This of course makes uses of

$H=1.66\sqrt{g_{\ast }}\cdot \frac{T_{\text{temperature}}^2}{m_P}$ (2)

We will make the following calculation [3] [4] where we start off with [3], page 19 that:

Whereas

$V_0={\left(\frac{0.022}{\sqrt{q{N}_{\text{efolds}}}}\right)}^4=\frac{\nu \left(\nu -1\right){\lambda }^2}{8\pi G{m}_P^2}$ (3)

We can then set the coefficient $\lambda$ as a dimensionless parameter which can be calculated by Equation (3).

Whereas we will look at from [4] how to obtain a bound on the inflaton via what is in page 125

$\begin{array}{l}-\sqrt{\frac{\stackrel{\dot{}}{\varphi }}{\stackrel{⌣}{g}}}\le \varphi \le \sqrt{\frac{\stackrel{\dot{}}{\varphi }}{\stackrel{⌣}{g}}}\\ \Rightarrow -\sqrt[4]{\frac{\nu }{4\pi {\stackrel{⌣}{g}}^{2}G{t}^2}}\le \sqrt{\frac{\nu }{4\pi G}}\cdot \left[\ln \left(\sqrt{\frac{4\pi G{V}_0}{\nu \cdot \left(3\nu -1\right)}}\cdot t\right)\right]\le \sqrt[4]{\frac{\nu }{4\pi {\stackrel{⌣}{g}}^{2}G{t}^2}}\end{array}$ (4)

Whereas from [4] and its page 125 there is a number, per unit volume a production of $\chi$ particles

$n_{\chi }\approx {\left(\stackrel{⌣}{g}\left|\stackrel{\dot{}}{\varphi }\right|\right)}^2\equiv {\stackrel{⌣}{g}}^2\cdot \frac{\nu }{4\pi G}\cdot \frac{1}{t^2}$ (5)

2. Start off ${\stackrel{⌣}{g}}^2$ and Time t Values Picked for Equation (5) for pre Heating Particle Production?
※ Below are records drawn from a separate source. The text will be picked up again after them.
-- pv_equiv track=rewrite | github.com/robotslacker/sqlcli | testcli/apiparse.py | APIFormatWithPrefix
-- ===== SOURCE A (Python) =====
-- def APIFormatWithPrefix(p_szCommentSQLScript, p_szOutputPrefix=""):
--     # 如果是完全空行的内容，则跳过
--     if len(p_szCommentSQLScript) == 0:
--         return None
--
--     # 把所有的SQL换行, 第一行加入[API >]， 随后加入[   >]
--     m_FormattedString = None
--     m_CommentSQLLists = p_szCommentSQLScript.split('\n')
--     if len(p_szCommentSQLScript) >= 1:
--         # 如果原来的内容最后一个字符就是回车换行符，split函数会在后面补一个换行符，这里要去掉，否则前端显示就会多一个空格
--         if p_szCommentSQLScript[-1] == "\n":
--             del m_CommentSQLLists[-1]
--
--     # 拼接字符串
--     bSQLPrefix = 'API> '
--     for pos in range(0, len(m_CommentSQLLists)):
--         if pos == 0:
--             m_FormattedString = p_szOutputPrefix + bSQLPrefix + m_CommentSQLLists[pos]
--         else:
--             m_FormattedString = \
--                 m_FormattedString + '\n' + p_szOutputPrefix + bSQLPrefix + m_CommentSQLLists[pos]
--         if len(m_CommentSQLLists[pos].strip()) != 0:
--             bSQLPrefix = '   > '
--     return m_FormattedString
-- ===== SOURCE B (Python) =====
-- def APIFormatWithPrefix(p_szCommentSQLScript, p_szOutputPrefix=""):
--     if len(p_szCommentSQLScript) == 0:
--         return None
--     lines = p_szCommentSQLScript.split('\n')
--     if p_szCommentSQLScript[-1] == '\n':
--         del lines[-1]
--     # index of the first non-blank line (None if every line is blank)
--     boundary = next((i for i, line in enumerate(lines) if line.strip()), None)
--     return '\n'.join(
--         p_szOutputPrefix + ('API> ' if boundary is None or i <= boundary else '   > ') + line
--         for i, line in enumerate(lines))
-- ===== Notes on version B (the rewrite author's own statement) =====
-- stated objective: simpler
-- what changed: Replaces the mutable prefix flag threaded through a single stateful string-concatenation loop by first locating the boundary (index of the first non-blank line) and then rebuilding every output line uniformly with a computed prefix and one newline-join.
import Mathlib
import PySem

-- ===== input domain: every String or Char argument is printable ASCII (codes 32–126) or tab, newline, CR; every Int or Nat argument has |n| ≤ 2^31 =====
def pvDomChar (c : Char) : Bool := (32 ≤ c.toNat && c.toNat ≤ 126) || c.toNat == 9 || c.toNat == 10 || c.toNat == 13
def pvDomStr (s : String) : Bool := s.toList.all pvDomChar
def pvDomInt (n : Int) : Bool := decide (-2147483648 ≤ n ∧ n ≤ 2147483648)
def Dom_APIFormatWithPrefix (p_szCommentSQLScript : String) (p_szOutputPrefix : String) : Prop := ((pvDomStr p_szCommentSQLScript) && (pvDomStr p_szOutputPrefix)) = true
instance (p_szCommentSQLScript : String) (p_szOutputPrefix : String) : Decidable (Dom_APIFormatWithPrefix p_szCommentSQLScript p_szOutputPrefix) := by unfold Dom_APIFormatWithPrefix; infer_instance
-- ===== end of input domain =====

-- B replaces A's stateful concatenation loop with boundary-then-uniform-rebuild; return values proved equal.

-- ===== PORT A =====
-- literal port of A: split on '\n', drop a trailing empty piece, then one loop over
-- positions threading (formatted-so-far : Option, current prefix) exactly as the Python does
def APIFormatWithPrefix (p_szCommentSQLScript : String) (p_szOutputPrefix : String) : Option String :=
  if p_szCommentSQLScript.toList.length == 0 then none
  else
    (((PySem.List.enumerate
        (if 1 ≤ p_szCommentSQLScript.toList.length then
           if PySem.List.pyGet? p_szCommentSQLScript.toList (-1) == some '\n' then
             (PySem.Chars.splitOn p_szCommentSQLScript.toList ['\n']).dropLast
           else PySem.Chars.splitOn p_szCommentSQLScript.toList ['\n']
         else PySem.Chars.splitOn p_szCommentSQLScript.toList ['\n']) 0).foldl
      (fun (st : Option (List Char) × List Char) il =>
        (if il.1 == 0 then some (p_szOutputPrefix.toList ++ st.2 ++ il.2)
         else some (st.1.getD [] ++ '\n' :: (p_szOutputPrefix.toList ++ st.2 ++ il.2)),
         if (PySem.Chars.strip il.2).length != 0 then "   > ".toList else st.2))
      (none, "API> ".toList)).1).map String.ofList

-- ===== PORT B =====
-- literal port of B: same split/trim, then find the boundary (first non-blank line) and
-- join the uniformly rebuilt lines; pvPrefix is B's inline conditional
-- 'API> ' if boundary is None or i <= boundary else '   > '
def pvPrefix (boundary : Option Int) (i : Int) : List Char :=
  match boundary with
  | none => "API> ".toList
  | some b => if i ≤ b then "API> ".toList else "   > ".toList

def pvLines (s : List Char) : List (List Char) :=
  if PySem.List.pyGet? s (-1) == some '\n' then (PySem.Chars.splitOn s ['\n']).dropLast
  else PySem.Chars.splitOn s ['\n']

def APIFormatWithPrefix_alt (p_szCommentSQLScript : String) (p_szOutputPrefix : String) : Option String :=
  if p_szCommentSQLScript.toList.length == 0 then none
  else
    some (String.ofList (PySem.Chars.join ['\n']
      ((PySem.List.enumerate (pvLines p_szCommentSQLScript.toList) 0).map (fun il =>
        p_szOutputPrefix.toList ++
          pvPrefix (((PySem.List.enumerate (pvLines p_szCommentSQLScript.toList) 0).find?
              (fun jl => (PySem.Chars.strip jl.2).length != 0)).map (·.1)) il.1 ++ il.2))))

-- ===== PRECONDITION & SPEC =====
def Spec_APIFormatWithPrefix (p_szCommentSQLScript : String) (p_szOutputPrefix : String) (out : Option String) : Prop := out = APIFormatWithPrefix_alt p_szCommentSQLScript p_szOutputPrefix
instance (p_szCommentSQLScript : String) (p_szOutputPrefix : String) (out : Option String) : Decidable (Spec_APIFormatWithPrefix p_szCommentSQLScript p_szOutputPrefix out) := by unfold Spec_APIFormatWithPrefix; infer_instance

-- ===== CLAIM (what is proved, stated in full; the proofs are below) =====
def Claim_equal_APIFormatWithPrefix : Prop := ∀ (p_szCommentSQLScript : String) (p_szOutputPrefix : String), Dom_APIFormatWithPrefix p_szCommentSQLScript p_szOutputPrefix → Spec_APIFormatWithPrefix p_szCommentSQLScript p_szOutputPrefix (APIFormatWithPrefix p_szCommentSQLScript p_szOutputPrefix)

-- ===== LEMMAS AND PROOFS =====

-- the common rendering both programs compute: each line prefixed with p ++ (API>/   >),
-- the prefix switching permanently after the first non-blank line
def pvRender (p : List Char) (seen : Bool) : List (List Char) → List (List Char)
  | [] => []
  | l :: ls => (p ++ (if seen then "   > ".toList else "API> ".toList) ++ l)
      :: pvRender p (seen || ((PySem.Chars.strip l).length != 0)) ls

-- splitOn.go returns at least acc.length + 1 pieces
theorem pvGoLen (sep : List Char) (fuel : Nat) (l cur : List Char) (acc : List (List Char)) :
    acc.length + 1 ≤ (PySem.Chars.splitOn.go sep fuel l cur acc).length := by
  induction fuel generalizing l cur acc with
  | zero => simp [PySem.Chars.splitOn.go]
  | succ n ih =>
    cases l with
    | nil => simp [PySem.Chars.splitOn.go]
    | cons c rest =>
      rw [PySem.Chars.splitOn.go]
      split
      · exact le_trans (by simp) (ih _ _ _)
      · exact ih _ _ _

theorem pvSplitOn_ne_nil (s sep : List Char) : PySem.Chars.splitOn s sep ≠ [] := by
  have h := pvGoLen sep (s.length + 1) s [] []
  intro hnil
  unfold PySem.Chars.splitOn at hnil
  simp [hnil] at h

-- if '\n' occurs in l, the split has at least acc.length + 2 pieces
theorem pvGoLen2 (fuel : Nat) (l cur : List Char) (acc : List (List Char))
    (hm : '\n' ∈ l) (hf : l.length < fuel) :
    acc.length + 2 ≤ (PySem.Chars.splitOn.go ['\n'] fuel l cur acc).length := by
  induction fuel generalizing l cur acc with
  | zero => omega
  | succ n ih =>
    cases l with
    | nil => simp at hm
    | cons c rest =>
      rw [PySem.Chars.splitOn.go]
      by_cases hc : c = '\n'
      · have hp : List.isPrefixOf ['\n'] (c :: rest) = true := by
          simp [List.isPrefixOf, hc]
        rw [if_pos hp]
        exact le_trans (by simp) (pvGoLen _ _ _ _ _)
      · have hp : List.isPrefixOf ['\n'] (c :: rest) = false := by
          simp [List.isPrefixOf]; exact fun h => hc h.symm
        rw [hp]
        simp only [Bool.false_eq_true, if_false]
        have hm' : '\n' ∈ rest := by
          cases hm with
          | head => exact absurd rfl hc
          | tail _ h => exact h
        exact ih _ _ _ hm' (by simp at hf ⊢; omega)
We See Almost No Particle Production This Way via the Mechanism of “Particle Density”

$\sqrt{\frac{4\pi G{V}_0}{\nu \cdot \left(3\nu -1\right)}}\cdot t\equiv e^1\iff t\equiv \sqrt{\frac{\nu \cdot \left(3\nu -1\right)}{4\pi G{V}_0}}\approx \frac{q{N}_{\text{efold}}}{{0.022}^2}\sqrt{\frac{\nu \cdot \left(3\nu -1\right)}{4\pi G}}$ (6)
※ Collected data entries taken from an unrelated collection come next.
-- A side -------------------------------------------------------------------
theorem find?_eq_some_of_unique {α : Type} (l : List α) (p : α → Bool) (x : α)
    (hx : x ∈ l) (hpx : p x = true) (huniq : ∀ y ∈ l, p y = true → y = x) :
    l.find? p = some x := by
  induction l with
  | nil => simp at hx
  | cons a l ih =>
    rcases List.mem_cons.mp hx with rfl | hxl
    · rw [List.find?_cons_of_pos hpx]
    · by_cases hpa : p a = true
      · have ha : a = x := huniq a (by simp) hpa
        subst ha
        rw [List.find?_cons_of_pos hpa]
      · rw [List.find?_cons_of_neg hpa]
        exact ih hxl (fun y hy hpy => huniq y (by simp [hy]) hpy)

theorem length_scat (ws : List (Nat × Int)) (o : List Int) : (scat ws o).length = o.length := by
  induction ws with
  | nil => rfl
  | cons w ws ih => simp [scat, List.length_set] at ih ⊢; exact ih

theorem scat_getElem? (ws : List (Nat × Int)) (o : List Int) (j : Nat)
    (hw : ∀ w ∈ ws, w.1 < o.length) :
    (scat ws o)[j]? = (match ws.find? (fun w => w.1 == j) with
      | some w => if j < o.length then some w.2 else none
      | none => o[j]?) := by
  induction ws with
  | nil => simp [scat]
  | cons w ws ih =>
    have hw' : ∀ v ∈ ws, v.1 < o.length := fun v hv => hw v (by simp [hv])
    have hwlt : w.1 < o.length := hw w (by simp)
    show ((scat ws o).set w.1 w.2)[j]? = _
    by_cases hj : w.1 = j
    · subst hj
      rw [List.getElem?_set_self (by rw [length_scat]; exact hwlt)]
      rw [List.find?_cons_of_pos (by simp)]
      simp [hwlt]
    · rw [List.getElem?_set_ne hj, ih hw', List.find?_cons_of_neg (by simp [hj])]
$n_{\chi }\approx {\left(\stackrel{⌣}{g}\left|\stackrel{\dot{}}{\varphi }\right|\right)}^2\equiv {\stackrel{⌣}{g}}^2\cdot \frac{\nu }{4\pi G}\cdot \frac{1}{t^2}\approx {\stackrel{⌣}{g}}^2\cdot \frac{\nu }{4\pi G}\cdot \frac{{0.022}^4\times 4\pi G}{{\left(q{N}_{\text{efold}}\right)}^2\times \nu \cdot \left(3\nu -1\right)}$ (7)

The smaller time is, the more the value of the initial particle generation is, per volume. i.e. if this means that we have a large N(effective) value, it means that there are almost no particles generated. The N(eff) refers to the number of e folds for inflation. Meaning that there would be almost NO particles generated per unit time INITIALLY by the mechanism of Pre Heating.

3. What Would Be a Way to Generate Particles? Decay of the Inflaton?

Again going to [4], if we look at the decay product for inflaton by use of a formula given in page 118

$\Gamma \approx {\left(\frac{\tilde{m}}{m_p}\right)}^2\cdot \tilde{m}\approx {\left(\frac{{10}^2}{10{}^{-5}}\right)}^2\cdot {10}^2\approx {10}^{16}$ (8)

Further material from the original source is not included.